İşte bunun için; muhalefet cephesinin ana gövdesini oluşturan CHP, kurucu değerlerin oluşturduğu milli damarı uyandırmak zorundadır.

Herhalde bu nedenle; Kılıçdaroğlu’nun hazırladığı “İkinci Yüzyıla Çağrı Beyannamesi” ve CHP’nin 37’inci Kurultayı’na sunulan “5 sorun, 13 çözüm” manifestonun amacı, muhalefet cephesinin siyasal ve toplumsal örgüsü olacak gibidir.

Ancak:

Yapılacak-edilecek gibi, yani cek-cak gibi tribüne seslenen ve de şikâyet ağırlıklı ifadelerle siyaset yapmak yeterli değildir.

Gereklidir ama yeterli değildir.

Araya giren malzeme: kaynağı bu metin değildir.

-- pv_equiv track=rewrite | github.com/shauxya/PALB-2CSE24-2410031475 | Homework Assignment 10/Problem-91.py | count_unique_vowel_strings
-- ===== SOURCE A (Python) =====
-- from math import factorial
--
-- def count_unique_vowel_strings(s):
--     vowels = set("aeiou")
--
--     freq = {}
--
--     for ch in s:
--         if ch in vowels:
--             freq[ch] = freq.get(ch, 0) + 1
--
--     if not freq:
--         return 0
--
--     product = 1
--     k = 0
--
--     for v in freq:
--         product *= freq[v]
--         k += 1
--
--     return product * factorial(k)
-- ===== SOURCE B (Python) =====
-- from math import factorial
--
-- def count_unique_vowel_strings(s):
--     # Recursive remove-equal decomposition: peel off the first remaining vowel,
--     # multiply in its multiplicity, and recurse on the list with all its copies removed.
--     def go(chars):
--         if not chars:
--             return 1, 0
--         v = chars[0]
--         rest = [c for c in chars if c != v]
--         p, k = go(rest)
--         return p * chars.count(v), k + 1
--     vs = [c for c in s if c in "aeiou"]
--     if not vs:
--         return 0
--     p, k = go(vs)
--     return p * factorial(k)
-- ===== Notes on version B (the rewrite author's own statement) =====
-- stated objective: alternative
-- what changed: Replaces A's one-pass frequency dict plus dict-iteration product loop by a recursive remove-equal decomposition: filter the vowels, then repeatedly take the first remaining vowel, multiply in its multiplicity via count, and recurse on the list with all its copies filtered out.
import Mathlib
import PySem

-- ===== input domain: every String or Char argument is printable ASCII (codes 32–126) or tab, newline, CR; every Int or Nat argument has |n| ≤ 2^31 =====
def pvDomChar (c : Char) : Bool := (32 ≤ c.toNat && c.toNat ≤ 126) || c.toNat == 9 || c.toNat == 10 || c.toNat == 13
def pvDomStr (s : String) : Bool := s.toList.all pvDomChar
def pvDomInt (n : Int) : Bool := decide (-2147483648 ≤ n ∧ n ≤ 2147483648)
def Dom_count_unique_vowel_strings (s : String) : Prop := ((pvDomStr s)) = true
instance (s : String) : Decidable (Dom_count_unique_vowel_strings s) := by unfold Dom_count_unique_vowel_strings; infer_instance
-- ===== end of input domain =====

-- B replaces A's one-pass frequency dict and dict-iteration product loop by a recursive
-- remove-equal decomposition of the filtered vowel list (objective: alternative).

-- math.factorial (shared library helper of both ports; both only apply it to counts ≥ 0)
def pyFactorial (n : Int) : Int := Int.ofNat (Nat.factorial n.toNat)

-- ===== PORT A =====
def count_unique_vowel_strings (s : String) : Int :=
  let vowels : PySem.Set Char := PySem.Set.ofList "aeiou".toList
  -- for ch in s: if ch in vowels: freq[ch] = freq.get(ch, 0) + 1
  let freq : PySem.Dict Char Int :=
    s.toList.foldl (fun d ch =>
      if PySem.Set.contains vowels ch then d.insert ch (d.getD ch 0 + 1) else d)
      PySem.Dict.empty
  if freq.items = [] then 0
  else
    -- for v in freq: product *= freq[v]; k += 1   (every key v is present, so freq[v] = freq.getD v 0)
    let pk : Int × Int :=
      freq.keys.foldl (fun pk v => (pk.1 * freq.getD v 0, pk.2 + 1)) (1, 0)
    pk.1 * pyFactorial pk.2

-- ===== PORT B =====
-- go(chars): if empty (1,0); else v = chars[0], rest = [c for c in chars if c != v],
--            (p,k) = go(rest); (p * chars.count(v), k + 1)
def pvGo : List Char → Int × Int
  | [] => (1, 0)
  | v :: t =>
    let rest := (v :: t).filter (fun c => decide (c ≠ v))
    let pk := pvGo rest
    (pk.1 * ((v :: t).count v : Int), pk.2 + 1)
  termination_by l => l.length
  decreasing_by
    rw [List.filter_cons_of_neg (by simp)]
    exact Nat.lt_succ_of_le (List.length_filter_le _ _)

def count_unique_vowel_strings_alt (s : String) : Int :=
  -- vs = [c for c in s if c in "aeiou"]  ('c in "aeiou"' on a 1-char c = list membership; exact)
  let vs : List Char := s.toList.filter (fun c => "aeiou".toList.contains c)
  if vs = [] then 0
  else
    let pk := pvGo vs
    pk.1 * pyFactorial pk.2

-- ===== PRECONDITION & SPEC =====
def Spec_count_unique_vowel_strings (s : String) (out : Int) : Prop := out = count_unique_vowel_strings_alt s
instance (s : String) (out : Int) : Decidable (Spec_count_unique_vowel_strings s out) := by unfold Spec_count_unique_vowel_strings; infer_instance

-- ===== CLAIM (what is proved, stated in full; the proofs are below) =====
def Claim_equal_count_unique_vowel_strings : Prop := ∀ (s : String), Dom_count_unique_vowel_strings s → Spec_count_unique_vowel_strings s (count_unique_vowel_strings s)

-- ===== LEMMAS AND PROOFS =====

-- Set.add with an element already present in the accumulator is a no-op when folding
theorem pv_foldl_add_filter (v : Char) :
    ∀ (t : List Char) (acc : PySem.Set Char), v ∈ acc →
      t.foldl PySem.Set.add acc = (t.filter (fun c => decide (c ≠ v))).foldl PySem.Set.add acc := by
  intro t
  induction t with
  | nil => intro acc _; rfl
  | cons u t ih =>
    intro acc hv
    by_cases hu : u = v
    · subst hu
      rw [List.filter_cons_of_neg (by simp), List.foldl_cons,
        show PySem.Set.add acc u = acc from by simp [PySem.Set.add, PySem.Set.contains, hv]]
      exact ih acc hv
    · rw [List.filter_cons_of_pos (by simp [hu]), List.foldl_cons, List.foldl_cons]
      apply ih
      unfold PySem.Set.add
      split
      · exact hv
      · exact List.mem_append_left _ hv

theorem pv_foldl_add_cons (v : Char) :
    ∀ (t : List Char) (s : List Char), v ∉ t →
      t.foldl PySem.Set.add (v :: s) = v :: t.foldl PySem.Set.add s := by
  intro t
  induction t with
  | nil => intro s _; rfl
  | cons u t ih =>
    intro s hv
    have hne : u ≠ v := fun h => hv (h ▸ List.mem_cons_self)
    have htl : v ∉ t := fun h => hv (List.mem_cons_of_mem _ h)
    simp only [List.foldl_cons]
    have hadd : PySem.Set.add (v :: s) u = v :: PySem.Set.add s u := by
      unfold PySem.Set.add PySem.Set.contains
      simp only [List.contains_cons, show (u == v) = false from by simp [hne], Bool.false_or]
      split <;> simp
    rw [hadd]
    exact ih _ htl

-- first-occurrence dedup of v::t is v followed by the dedup of t with all v's removed
theorem pv_ofList_cons (v : Char) (t : List Char) :
    PySem.Set.ofList (v :: t) = v :: PySem.Set.ofList (t.filter (fun c => decide (c ≠ v))) := by
  rw [PySem.Set.ofList_eq_foldl, PySem.Set.ofList_eq_foldl]
  simp only [List.foldl_cons]
  have h1 : PySem.Set.add [] v = [v] := rfl
  rw [h1, pv_foldl_add_filter v t [v] (List.mem_singleton.mpr rfl)]
  exact pv_foldl_add_cons v _ _ (by simp)

-- characterisation of B's recursion: product of counts over first-occurrence-distinct elements, and their number
theorem pvGo_eq (l : List Char) :
    pvGo l = (((PySem.Set.ofList l).map (fun u => (l.count u : Int))).prod,
              ((PySem.Set.ofList l).length : Int)) := by
  induction l using pvGo.induct with
  | case1 => simp [pvGo]
  | case2 v t r0 ih =>
    simp only [pvGo]
    have hr0 : r0 = t.filter (fun c => decide (c ≠ v)) := List.filter_cons_of_neg (by simp)
    rw [ih, pv_ofList_cons, hr0]
    simp only [List.map_cons, List.prod_cons, List.length_cons]
    have hmap : (PySem.Set.ofList (t.filter (fun c => decide (c ≠ v)))).map
          (fun u => (((t.filter (fun c => decide (c ≠ v))).count u : Nat) : Int))
        = (PySem.Set.ofList (t.filter (fun c => decide (c ≠ v)))).map
          (fun u => (((v :: t).count u : Nat) : Int)) := by
      apply List.map_congr_left
      intro u hu
      have hne : u ≠ v := by
        have h1 := (PySem.Set.mem_ofList _ _).mp hu
        simpa using (List.mem_filter.mp h1).2
      simp [List.count_filter, List.count_cons, hne, Ne.symm hne]
    rw [hmap]
    simp only [Prod.mk.injEq]
    constructor
    · rw [mul_comm]
    · push_cast; ring

theorem count_unique_vowel_strings_eq (s : String) :
    count_unique_vowel_strings s = count_unique_vowel_strings_alt s := by
  unfold count_unique_vowel_strings count_unique_vowel_strings_alt
  simp only
  rw [PySem.List.foldl_if_eq_foldl_filter, PySem.Dict.foldl_insert_getD_add_one_eq_counter]
  have hpred : PySem.Set.contains (PySem.Set.ofList "aeiou".toList)
      = (fun c => "aeiou".toList.contains c) := by
    funext c
    simp [PySem.Set.contains]
  rw [hpred]
  set vs : List Char := s.toList.filter (fun c => "aeiou".toList.contains c) with hvs
  set K : List Char := PySem.Set.ofList vs with hK
  rw [PySem.Dict.items_counter, PySem.Dict.keys_counter]
  simp only [PySem.Dict.getD_counter]
  rw [PySem.List.foldl_prod_mk (f := fun (a : Int) v => a * (vs.count v : Int))
      (g := fun (a : Int) _ => a + 1)]
  have hcountfold : List.foldl (fun (a : Int) v => a * (vs.count v : Int)) 1 K
      = (K.map (fun v => (vs.count v : Int))).prod := by
    rw [List.prod_eq_foldl, List.foldl_map]
  have hlenfold : List.foldl (fun (a : Int) _ => a + 1) 0 K = (K.length : Int) := by
    simp [PySem.List.foldl_add (g := fun _ => (1:Int))]
  rw [hcountfold, hlenfold, pvGo_eq]
  have hnil : (K.map (fun k => (k, (vs.count k : Int))) = []) ↔ (vs = []) := by
    simp only [List.map_eq_nil_iff, hK]
    constructor
    · intro h
      by_contra hne
      rcases List.exists_mem_of_ne_nil vs hne with ⟨x, hx⟩
      exact List.not_mem_nil (h ▸ (PySem.Set.mem_ofList _ _).mpr hx)
    · intro h; rw [h]; rfl
  rw [if_congr hnil rfl rfl]

-- ===== VERDICT (by name: the statement is the Claim_ definition above) =====
theorem count_unique_vowel_strings_spec : Claim_equal_count_unique_vowel_strings := by
  intro s _
  exact count_unique_vowel_strings_eq s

Daha somut ifadelerle daha inandırıcı olunmalıdır. 

Örneğin; bu ülkenin 97 yıllık yaşamının temel sorunu ve de ülkenin geleceğinin asıl belirleyicisi konumunda olan “Kürt Sorunu” için, daha somut daha kararlı olunmalıdır.

Elbette laiklik gibi, demokrasi gibi değerlerin de bu toplumun toplumsal mayasına uygun olarak nasıl çözüleceği, somut ifadelerle açıklanabilmelidir.

Özellikle de bugün Batı’nın tüketim pazarına dönüşmüş ekonominin nasıl bir proje ile kurtarılacağı da somut olarak ifade edilebilmelidir.

***

Gelelim Muharrem İnce olayına…

İçten içe itirazlarla beslenerek büyüyen ya da büyütülen, ne olduğu da pek anlaşılır olmayan bir muhalefet anlayışı, 37’nci Kurultay’dan sonra daha da gün yüzüne çıkar oldu.

Öyle ki;

-13 Ağustos 2020 Perşembe günü yaptığı basın toplantısında, 2018 Cumhurbaşkanlığı seçiminde yalnız bırakıldığını söyleyen…

-Yerel seçimler için, “İstanbul’u, Ankara’yı, Adana’yı, Hatay’ı, Antalya’yı bize Kürt vatandaşlarımız, HDP’liler kazandırdı” diyen…

-“Ayrılırsam bile partiyi kurtarmak için ayrılırım” diyen…

-“AKP çökecek ama Türkiye’nin üzerine çökecek. AKP çökerken CHP kurtarıcı değil seyirci rolü üstleniyor” diyen…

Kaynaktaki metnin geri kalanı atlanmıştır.